Formation of a new nitride interface in epitaxial graphene on SiC
Wataru Norimatsu and Michiko Kusunoki, Nagoya University
Kusunoki laboratory in Nagoya University developed a technique for obtaining graphene on the insulating substrate with a new nitride interface layer.
A one-atom-thin carbon material, graphene, has an extremely high carrier mobility, which raises hopes for next-generation semiconducting devices. Epitaxial graphene on SiC is the only method to obtain wafer-scale single-crystal graphene directly on the semi-insulating substrate. However, electrons in graphene on SiC are scattered by the phonon of the interfacial buffer layer, which results in the mobility decrease with increasing temperature. In this study, then, we challenged to form a novel interface layer by the nitrogen treatment.

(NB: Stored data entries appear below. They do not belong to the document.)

def best_offset_bruteforce_alt (A : List String) (B : List String) : Int × Int × Int × Int :=
  let N : Int := PySem.List.len A
  let M : Int := PySem.List.len B
  let span : Int := N - M
  let wild : Int := (PySem.List.count B "*" : Int)
  let pos : PySem.Dict String (List Int) :=
    (PySem.List.enumerate A).foldl (fun d pa => d.modify pa.2 [] (fun l => l ++ [pa.1])) PySem.Dict.empty
  let oz : List Int × List Int :=
    (PySem.List.enumerate B).foldl
      (fun (acc : List Int × List Int) ib =>
        if ib.2 ≠ "*" then
          let ps := pos.getD ib.2 []
          let lo := pyBisectLeft ps ib.1 0 (PySem.List.len ps)
          let hi := pyBisectLeft ps (ib.1 + span + 1) 0 (PySem.List.len ps)
          (PySem.List.slice ps (some lo) (some hi)).foldl
            (fun (acc : List Int × List Int) p =>
              let off := p - ib.1
              (acc.1 ++ [off], if ib.2 = " 0000000000000000" then acc.2 ++ [off] else acc.2))
            acc
        else acc)
      ([], [])
  let hist : PySem.Dict Int Int := oz.1.foldl (fun d off => d.modify off 0 (fun v => v + 1)) PySem.Dict.empty
  let zhist : PySem.Dict Int Int := oz.2.foldl (fun d off => d.modify off 0 (fun v => v + 1)) PySem.Dict.empty
  let st :=
    (PySem.List.pyRange 0 (N - M + 1)).foldl
      (fun (st : Int × Int × Int) off =>
        let m := wild + hist.getD off 0
        if m > st.2.1 then (off, m, zhist.getD off 0) else st)
      (0, -1, -1)
  (st.1, st.2.1, st.2.2, wild)

-- ===== PRECONDITION & SPEC =====
def Spec_best_offset_bruteforce (A : List String) (B : List String) (out : Int × Int × Int × Int) : Prop := out = best_offset_bruteforce_alt A B
instance (A : List String) (B : List String) (out : Int × Int × Int × Int) : Decidable (Spec_best_offset_bruteforce A B out) := by unfold Spec_best_offset_bruteforce; infer_instance

-- ===== CLAIM (what is proved, stated in full; the proofs are below) =====
def Claim_equal_best_offset_bruteforce : Prop := ∀ (A : List String) (B : List String), Dom_best_offset_bruteforce A B → Spec_best_offset_bruteforce A B (best_offset_bruteforce A B)

-- ===== LEMMAS AND PROOFS =====

-- A's "wild" counting fold equals Python's B.count('*').
theorem pv_wild_eq (B : List String) :
    B.foldl (fun acc x => if x = "*" then acc + 1 else acc) (0 : Int) = (PySem.List.count B "*" : Int) := by
  rw [PySem.List.foldl_congr_mem B _ (fun acc x => if (x == "*") = true then acc + 1 else acc) 0
      (by intro acc x _; simp)]
  rw [PySem.List.foldl_count_if]
  simp [PySem.List.count, List.count]

-- A pair-state counting fold, characterised by two countP's.
theorem pv_pair_fold {α : Type} (P Q : α → Prop) [DecidablePred P] [DecidablePred Q]
    (l : List α) (m z : Int) :
    l.foldl (fun (mz : Int × Int) i => if P i then (mz.1 + 1, if Q i then mz.2 + 1 else mz.2) else mz) (m, z)
    = (m + (l.countP (fun i => decide (P i)) : Int), z + (l.countP (fun i => decide (P i ∧ Q i)) : Int)) := by
  induction l generalizing m z with
  | nil => simp
  | cons x xs ih =>
    simp only [List.foldl_cons, List.countP_cons]
    by_cases hp : P x
    · by_cases hq : Q x
      · simp only [hp, hq, and_self, decide_true, if_pos]
        rw [ih]; simp only [Prod.mk.injEq]; constructor <;> push_cast <;> omega
      · have h2 : (decide (P x ∧ Q x)) = false := by simp [hq]
        simp only [hp, hq, h2, decide_true, if_pos, Bool.false_eq_true, if_false]
        rw [ih]; simp only [Prod.mk.injEq]
        constructor
        · omega
        · simp
    · have h1 : (decide (P x)) = false := by simp [hp]
      have h2 : (decide (P x ∧ Q x)) = false := by simp [hp]
      simp only [if_neg hp, h1, h2]
      rw [ih]; simp

-- Positions of token v in A, in order: what the grouping dict stores under v.
def pvPosOf (A : List String) (v : String) : List Int :=
  (PySem.List.pyRange 0 (PySem.List.len A)).filter (fun q => PySem.List.pyGetD A q "" == v)

theorem pv_pos_spec (A : List String) (v : String) :
    ((PySem.List.enumerate A).foldl (fun d pa => d.modify pa.2 [] (fun l => l ++ [pa.1]))
        (PySem.Dict.empty : PySem.Dict String (List Int))).getD v []
    = pvPosOf A v := by
  have h : (PySem.List.enumerate A).foldl (fun d pa => d.modify pa.2 [] (fun l => l ++ [pa.1]))
        (PySem.Dict.empty : PySem.Dict String (List Int))
      = ((PySem.List.enumerate A).map (fun pa => (pa.2, pa.1))).foldl
          (fun d p => d.modify p.1 [] (fun l => l ++ [p.2])) PySem.Dict.empty := by
    rw [List.foldl_map]
  rw [h, PySem.Dict.getD_foldl_modify_append]
  rw [PySem.List.enumerate_eq_map_pyRange A ""]
  simp only [List.map_map, List.filter_map, List.map_map]
  simp [pvPosOf, Function.comp_def]

theorem pv_nodup_posOf (A : List String) (v : String) : (pvPosOf A v).Nodup := by
  apply List.Nodup.filter
  have : PySem.List.pyRange 0 (PySem.List.len A) = List.map (fun k : Nat => (k : Int)) (List.range A.length) := by
    rw [show PySem.List.len A = ((A.length : Int)) from by simp [PySem.List.len]]
    exact PySem.List.pyRange_zero_natCast A.length
  rw [this]
  exact (List.nodup_range).map (fun a b h => by exact_mod_cast h)

theorem pv_count_posOf (A : List String) (v : String) (q : Int) :
    List.count q (pvPosOf A v)
    = if 0 ≤ q ∧ q < PySem.List.len A ∧ PySem.List.pyGetD A q "" = v then 1 else 0 := by
  have hmem : q ∈ pvPosOf A v ↔ (0 ≤ q ∧ q < PySem.List.len A ∧ PySem.List.pyGetD A q "" = v) := by
    simp [pvPosOf, List.mem_filter, PySem.List.mem_pyRange_one, and_assoc]
  by_cases h : 0 ≤ q ∧ q < PySem.List.len A ∧ PySem.List.pyGetD A q "" = v
  · rw [if_pos h]
    exact List.count_eq_one_of_mem (pv_nodup_posOf A v) (hmem.mpr h)
  · rw [if_neg h]
    exact List.count_eq_zero_of_not_mem (fun hm => h (hmem.mp hm))

theorem pv_countP_eq_of_split (a : List Int) (p : Int → Bool) (n : Nat) (hn : n ≤ a.length)
    (h1 : ∀ k, k < n → ∀ h : k < a.length, p a[k] = true)
    (h2 : ∀ k, n ≤ k → ∀ h : k < a.length, ¬ p a[k] = true) :
    a.countP p = n := by
  have hsplit : a.countP p = (a.take n).countP p + (a.drop n).countP p := by
    rw [← List.countP_append, List.take_append_drop]
  rw [hsplit]
  have ht : (a.take n).countP p = n := by
    have hlen : (a.take n).length = n := by simp [hn]
    rw [List.countP_eq_length.mpr, hlen]
    intro x hx
    rw [List.mem_iff_getElem] at hx
    obtain ⟨i, hi, hxe⟩ := hx
    rw [hlen] at hi
    have hi' : i < a.length := lt_of_lt_of_le hi hn
    rw [List.getElem_take] at hxe
    rw [← hxe]
    exact h1 i hi hi'
  have hd : (a.drop n).countP p = 0 := by
    rw [List.countP_eq_zero]
    intro x hx
    rw [List.mem_iff_getElem] at hx
    obtain ⟨i, hi, hxe⟩ := hx
    rw [List.length_drop] at hi
    have hi' : n + i < a.length := by omega
    rw [List.getElem_drop] at hxe
    rw [← hxe]
    exact h2 (n + i) (by omega) hi'
  omega

theorem pv_getD_lt {a : List Int} {k : Nat} (h : k < a.length) : a.getD k 0 = a[k] := by
  simp [List.getD_eq_getElem?_getD, List.getElem?_eq_getElem h]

We first nitrided the surface of the semi-insulating SiC substrate by heating it at 1600C° in a nitrogen gas atmosphere. Then, the substrate was heated at 1700C° in an argon atmosphere to grow graphene.
Figure (a) and (b) show the surface structure after nitridation. This structure has a new Si-N layer with a period of 4.6Å, between the 0th layer and SiC. This 0th layer has the same structure as the buffer layer which was present under normal epitaxial graphene on SiC. In the high-resolution transmission electron microscope image in (b), the area surrounded by a white rectangle is the simulated image, and it is in an excellent agreement with the experimental image, which supports the validity of the structural model shown in (a). After heating this substrate in an argon atmosphere, monolayer graphene was formed on this 0th layer with the nitride interface layer. The results of the Hall-effect measurement are shown in (c). The mobility decrease with increasing temperature was suppressed in graphene with a new nitride interface compared with the normal epitaxial graphene. This is explained by the reduced interfacial phonon scattering due to the new nitride interface layer. As a result, the mobility value at room temperature was improved.
This work was published in "Physical Review B" (Y. Masuda, et al., Phys. Rev. B 91
, 075421 (2015)).
Figure (a) Structural model of a nitride interface between the 0th layer and SiC. (b) High-resolution transmission electron microscope image of a nitride interface. The simulated image and the structural model are overlaid. (c) The electronic properties of graphene with a new nitride interface layer. Mobility and the electron concentration of graphene with a nitride interface and normal epitaxial graphene are shown as a function of temperature.